Within the listing below, show every line that contains the word "statement".

=== Begin Enclosure ===

-- pv_equiv track=rewrite | github.com/Pratiksha-Khetre/rift26-hackathon | ML/phenotype_mapper.py | _handle_hla_b
-- ===== SOURCE A (Python) =====
-- HLA_B_5701_RSIDS = {"rs2395029", "rs9264942"}
--
-- HLA_B_1502_RSIDS = {"rs3909184", "rs2844682"}
--
-- def _handle_hla_b(variants: list[dict]) -> tuple[str, str]:
--     """
--     Determine HLA-B phenotype from detected variants.
--     Returns (diplotype, phenotype) where phenotype is "Positive" or "Negative".
--
--     Checks for HLA-B*57:01 (abacavir) and HLA-B*15:02 (carbamazepine) tag SNPs.
--     Only heterozygous or homozygous_alt variants count — 0/0 are skipped by parser.
--     """
--     rsids_present = {
--         v.get("rsid")
--         for v in variants
--         if v.get("zygosity") in ("heterozygous", "homozygous_alt") and v.get("rsid")
--     }
--
--     if rsids_present & HLA_B_5701_RSIDS:
--         return "*57:01 Positive", "Positive"
--
--     if rsids_present & HLA_B_1502_RSIDS:
--         return "*15:02 Positive", "Positive"
--
--     return "Wildtype", "Negative"
-- ===== SOURCE B (Python) =====
-- _HLA_B_PRIORITY = {"rs2395029": 2, "rs9264942": 2, "rs3909184": 1, "rs2844682": 1}
--
-- _HLA_B_RESULTS = [
--     ("Wildtype", "Negative"),
--     ("*15:02 Positive", "Positive"),
--     ("*57:01 Positive", "Positive"),
-- ]
--
-- def _handle_hla_b(variants: list[dict]) -> tuple[str, str]:
--     """Single pass: fold a numeric priority (57:01 = 2 > 15:02 = 1) with max,
--     then index a result table. No set is built and the list is scanned once."""
--     best = 0
--     for v in variants:
--         if v.get("zygosity") in ("heterozygous", "homozygous_alt") and v.get("rsid"):
--             best = max(best, _HLA_B_PRIORITY.get(v.get("rsid"), 0))
--     return _HLA_B_RESULTS[best]
-- ===== Notes on version B (the rewrite author's own statement) =====
-- stated objective: alternative
-- what changed: Replaces build-a-set-of-rsids-then-intersect-with-two-constant-sets by a single pass that folds a numeric priority (57:01=2, 15:02=1) with max over the variants and indexes a result table with the final priority.
import Mathlib
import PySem

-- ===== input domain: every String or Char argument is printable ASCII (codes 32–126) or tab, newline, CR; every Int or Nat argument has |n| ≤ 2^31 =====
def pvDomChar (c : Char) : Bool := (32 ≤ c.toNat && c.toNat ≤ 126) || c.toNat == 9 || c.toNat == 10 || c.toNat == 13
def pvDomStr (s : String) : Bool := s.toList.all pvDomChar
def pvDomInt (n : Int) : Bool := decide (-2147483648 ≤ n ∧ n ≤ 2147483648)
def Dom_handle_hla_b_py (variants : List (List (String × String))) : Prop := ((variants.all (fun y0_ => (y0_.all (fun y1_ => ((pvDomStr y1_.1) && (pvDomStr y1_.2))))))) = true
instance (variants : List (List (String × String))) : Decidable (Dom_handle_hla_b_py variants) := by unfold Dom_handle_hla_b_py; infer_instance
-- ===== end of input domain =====

-- B replaces A's "collect qualifying rsids into a set, intersect with two constant sets" by a
-- single pass folding a numeric priority (57:01 = 2 > 15:02 = 1) with max, then indexing a
-- result table; objective: alternative (same cost, no intermediate set, one scan).

-- ===== PORT A =====
def pvHlab5701A : PySem.Set String := PySem.Set.ofList ["rs2395029", "rs9264942"]
def pvHlab1502A : PySem.Set String := PySem.Set.ofList ["rs3909184", "rs2844682"]

-- v.get("zygosity") in ("heterozygous", "homozygous_alt") and v.get("rsid")
def pvGuardA (v : List (String × String)) : Bool :=
  (let z := PySem.Dict.get? (PySem.Dict.mk v) "zygosity"
   z == some "heterozygous" || z == some "homozygous_alt") &&
  (match PySem.Dict.get? (PySem.Dict.mk v) "rsid" with
   | some s => !(s == "")
   | none => false)

def pvRsidA (v : List (String × String)) : String :=
  (PySem.Dict.get? (PySem.Dict.mk v) "rsid").getD ""

def handle_hla_b_py (variants : List (List (String × String))) : String × String :=
  let rsids_present : PySem.Set String :=
    PySem.Set.ofList ((variants.filter pvGuardA).map pvRsidA)
  if !(PySem.Set.inter rsids_present pvHlab5701A).isEmpty then
    ("*57:01 Positive", "Positive")
  else if !(PySem.Set.inter rsids_present pvHlab1502A).isEmpty then
    ("*15:02 Positive", "Positive")
  else
    ("Wildtype", "Negative")

-- ===== PORT B =====
def pvPrioB : PySem.Dict String Int :=
  PySem.Dict.mk [("rs2395029", 2), ("rs9264942", 2), ("rs3909184", 1), ("rs2844682", 1)]

def pvResultsB : List (String × String) :=
  [("Wildtype", "Negative"), ("*15:02 Positive", "Positive"), ("*57:01 Positive", "Positive")]

def pvGuardB (v : List (String × String)) : Bool :=
  (let z := PySem.Dict.get? (PySem.Dict.mk v) "zygosity"
   z == some "heterozygous" || z == some "homozygous_alt") &&
  (match PySem.Dict.get? (PySem.Dict.mk v) "rsid" with
   | some s => !(s == "")
   | none => false)

def pvRsidB (v : List (String × String)) : String :=
  (PySem.Dict.get? (PySem.Dict.mk v) "rsid").getD ""

-- best = 0; for v in variants: if <guard>: best = max(best, PRIORITY.get(rsid, 0))
def pvBestB (variants : List (List (String × String))) : Int :=
  variants.foldl
    (fun best v => if pvGuardB v then max best (PySem.Dict.getD pvPrioB (pvRsidB v) 0) else best) 0

def handle_hla_b_py_alt (variants : List (List (String × String))) : String × String :=
  -- _HLA_B_RESULTS[best]; best is always 0, 1 or 2, so the index is in range and getD's
  -- default is never taken (pyGet? = none would be Python's IndexError, unreachable here)
  (PySem.List.pyGet? pvResultsB (pvBestB variants)).getD ("", "")

-- ===== PRECONDITION & SPEC =====
def Spec_handle_hla_b_py (variants : List (List (String × String))) (out : String × String) : Prop := out = handle_hla_b_py_alt variants
instance (variants : List (List (String × String))) (out : String × String) : Decidable (Spec_handle_hla_b_py variants out) := by unfold Spec_handle_hla_b_py; infer_instance

-- ===== CLAIM (what is proved, stated in full; the proofs are below) =====
def Claim_equal_handle_hla_b_py : Prop := ∀ (variants : List (List (String × String))), Dom_handle_hla_b_py variants → Spec_handle_hla_b_py variants (handle_hla_b_py variants)

-- ===== LEMMAS AND PROOFS =====

-- proof helper: "some qualifying variant's rsid belongs to C" (one scan)
def pvHits (variants : List (List (String × String))) (C : PySem.Set String) : Bool :=
  variants.any (fun v => pvGuardA v && PySem.Set.contains C (pvRsidA v))

-- A's "intersection with C is nonempty" equals the one-scan condition.
theorem pvCond_eq (variants : List (List (String × String))) (C : PySem.Set String) :
    (!(PySem.Set.inter
        (PySem.Set.ofList ((variants.filter pvGuardA).map pvRsidA)) C).isEmpty)
      = pvHits variants C := by
  rw [Bool.eq_iff_iff]
  simp only [Bool.not_eq_true', List.isEmpty_eq_false_iff_exists_mem,
    PySem.Set.mem_inter, PySem.Set.mem_ofList, List.mem_map, List.mem_filter,
    pvHits, List.any_eq_true]
  constructor
  · rintro ⟨x, ⟨v, ⟨hv, hg⟩, rfl⟩, hx⟩
    exact ⟨v, hv, by simp [hg, hx]⟩
  · rintro ⟨v, hv, h⟩
    simp only [Bool.and_eq_true, PySem.Set.contains_iff] at h
    exact ⟨pvRsidA v, ⟨v, ⟨hv, h.1⟩, rfl⟩, h.2⟩

def pvStepB (best : Int) (v : List (String × String)) : Int :=
  if pvGuardB v then max best (PySem.Dict.getD pvPrioB (pvRsidB v) 0) else best

theorem pvStep_nonneg {b : Int} (v : List (String × String)) (hb : 0 ≤ b) :
    0 ≤ pvStepB b v := by
  unfold pvStepB; split <;> [exact le_max_of_le_left hb; exact hb]

theorem pvFold_nonneg (l : List (List (String × String))) :
    ∀ b : Int, 0 ≤ b → 0 ≤ l.foldl pvStepB b := by
  induction l with
  | nil => intro b hb; exact hb
  | cons v l ih => intro b hb; exact ih _ (pvStep_nonneg v hb)

theorem pvFold_max (l : List (List (String × String))) :
    ∀ b : Int, 0 ≤ b → l.foldl pvStepB b = max b (l.foldl pvStepB 0) := by
  induction l with
  | nil => intro b hb; simp [max_eq_left hb]
  | cons v l ih =>
    intro b hb
    have hF : 0 ≤ l.foldl pvStepB 0 := pvFold_nonneg l 0 le_rfl
    have h1 := ih (pvStepB b v) (pvStep_nonneg v hb)
    have h2 := ih (pvStepB 0 v) (pvStep_nonneg v le_rfl)
    simp only [List.foldl_cons, h1, h2]
    unfold pvStepB
    split <;> omega

theorem pvPrio_getD (s : String) : PySem.Dict.getD pvPrioB s 0 =
    if "rs2395029" = s then 2 else if "rs9264942" = s then 2
    else if "rs3909184" = s then 1 else if "rs2844682" = s then 1 else 0 := by
  simp only [pvPrioB, PySem.Dict.getD, PySem.Dict.get?_mk_cons, beq_iff_eq]
  split_ifs <;> simp [PySem.Dict.get?]

theorem pvC57 (s : String) : PySem.Set.contains pvHlab5701A s
    = (s == "rs2395029" || s == "rs9264942") := by
  rw [Bool.eq_iff_iff]
  simp [pvHlab5701A, PySem.Set.mem_ofList]

theorem pvC15 (s : String) : PySem.Set.contains pvHlab1502A s
    = (s == "rs3909184" || s == "rs2844682") := by
  rw [Bool.eq_iff_iff]
  simp [pvHlab1502A, PySem.Set.mem_ofList]

-- the single-pass max computes exactly A's two staged conditions
theorem pvBest_eq (l : List (List (String × String))) :
    pvBestB l = if pvHits l pvHlab5701A then 2 else if pvHits l pvHlab1502A then 1 else 0 := by
  induction l with
  | nil => simp [pvBestB, pvHits]
  | cons v l ih =>
    have hv : pvBestB (v :: l) = max (pvStepB 0 v) (pvBestB l) := by
      simpa [pvBestB, pvStepB] using pvFold_max l (pvStepB 0 v) (pvStep_nonneg v le_rfl)
    rw [hv, ih]
    have hr : pvRsidB v = pvRsidA v := rfl
    simp only [pvHits, List.any_cons, pvC57, pvC15]
    by_cases g : pvGuardB v
    · have hg : pvGuardA v = true := g
      unfold pvStepB
      rw [if_pos g, pvPrio_getD, hr, hg]
      simp only [Bool.true_and]
      by_cases h1 : pvRsidA v = "rs2395029"
      · simp only [h1]; simp; split_ifs <;> omega
      · by_cases h2 : pvRsidA v = "rs9264942"
        · simp only [h2]; simp; split_ifs <;> omega
        · by_cases h3 : pvRsidA v = "rs3909184"
          · simp only [h3]; simp; split_ifs <;> omega
          · by_cases h4 : pvRsidA v = "rs2844682"
            · simp only [h4]; simp; split_ifs <;> omega
            · simp [h1, h2, h3, h4, Ne.symm h1, Ne.symm h2, Ne.symm h3, Ne.symm h4]
              split_ifs <;> omega
    · have hg : pvGuardA v = false := by simpa using g
      unfold pvStepB
      rw [if_neg g, hg]
      simp only [Bool.false_and, Bool.false_or]
      split_ifs <;> omega

-- ===== VERDICT (by name: the statement is the Claim_ definition above) =====
theorem handle_hla_b_py_spec : Claim_equal_handle_hla_b_py := by
  intro variants _
  unfold Spec_handle_hla_b_py
  simp only [handle_hla_b_py, handle_hla_b_py_alt, pvCond_eq, pvBest_eq]
  by_cases h1 : pvHits variants pvHlab5701A <;>
    by_cases h2 : pvHits variants pvHlab1502A <;>
      simp [h1, h2, pvResultsB]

=== End Enclosure ===

Answer box ▸
-- ===== Notes on version B (the rewrite author's own statement) =====
-- ===== VERDICT (by name: the statement is the Claim_ definition above) =====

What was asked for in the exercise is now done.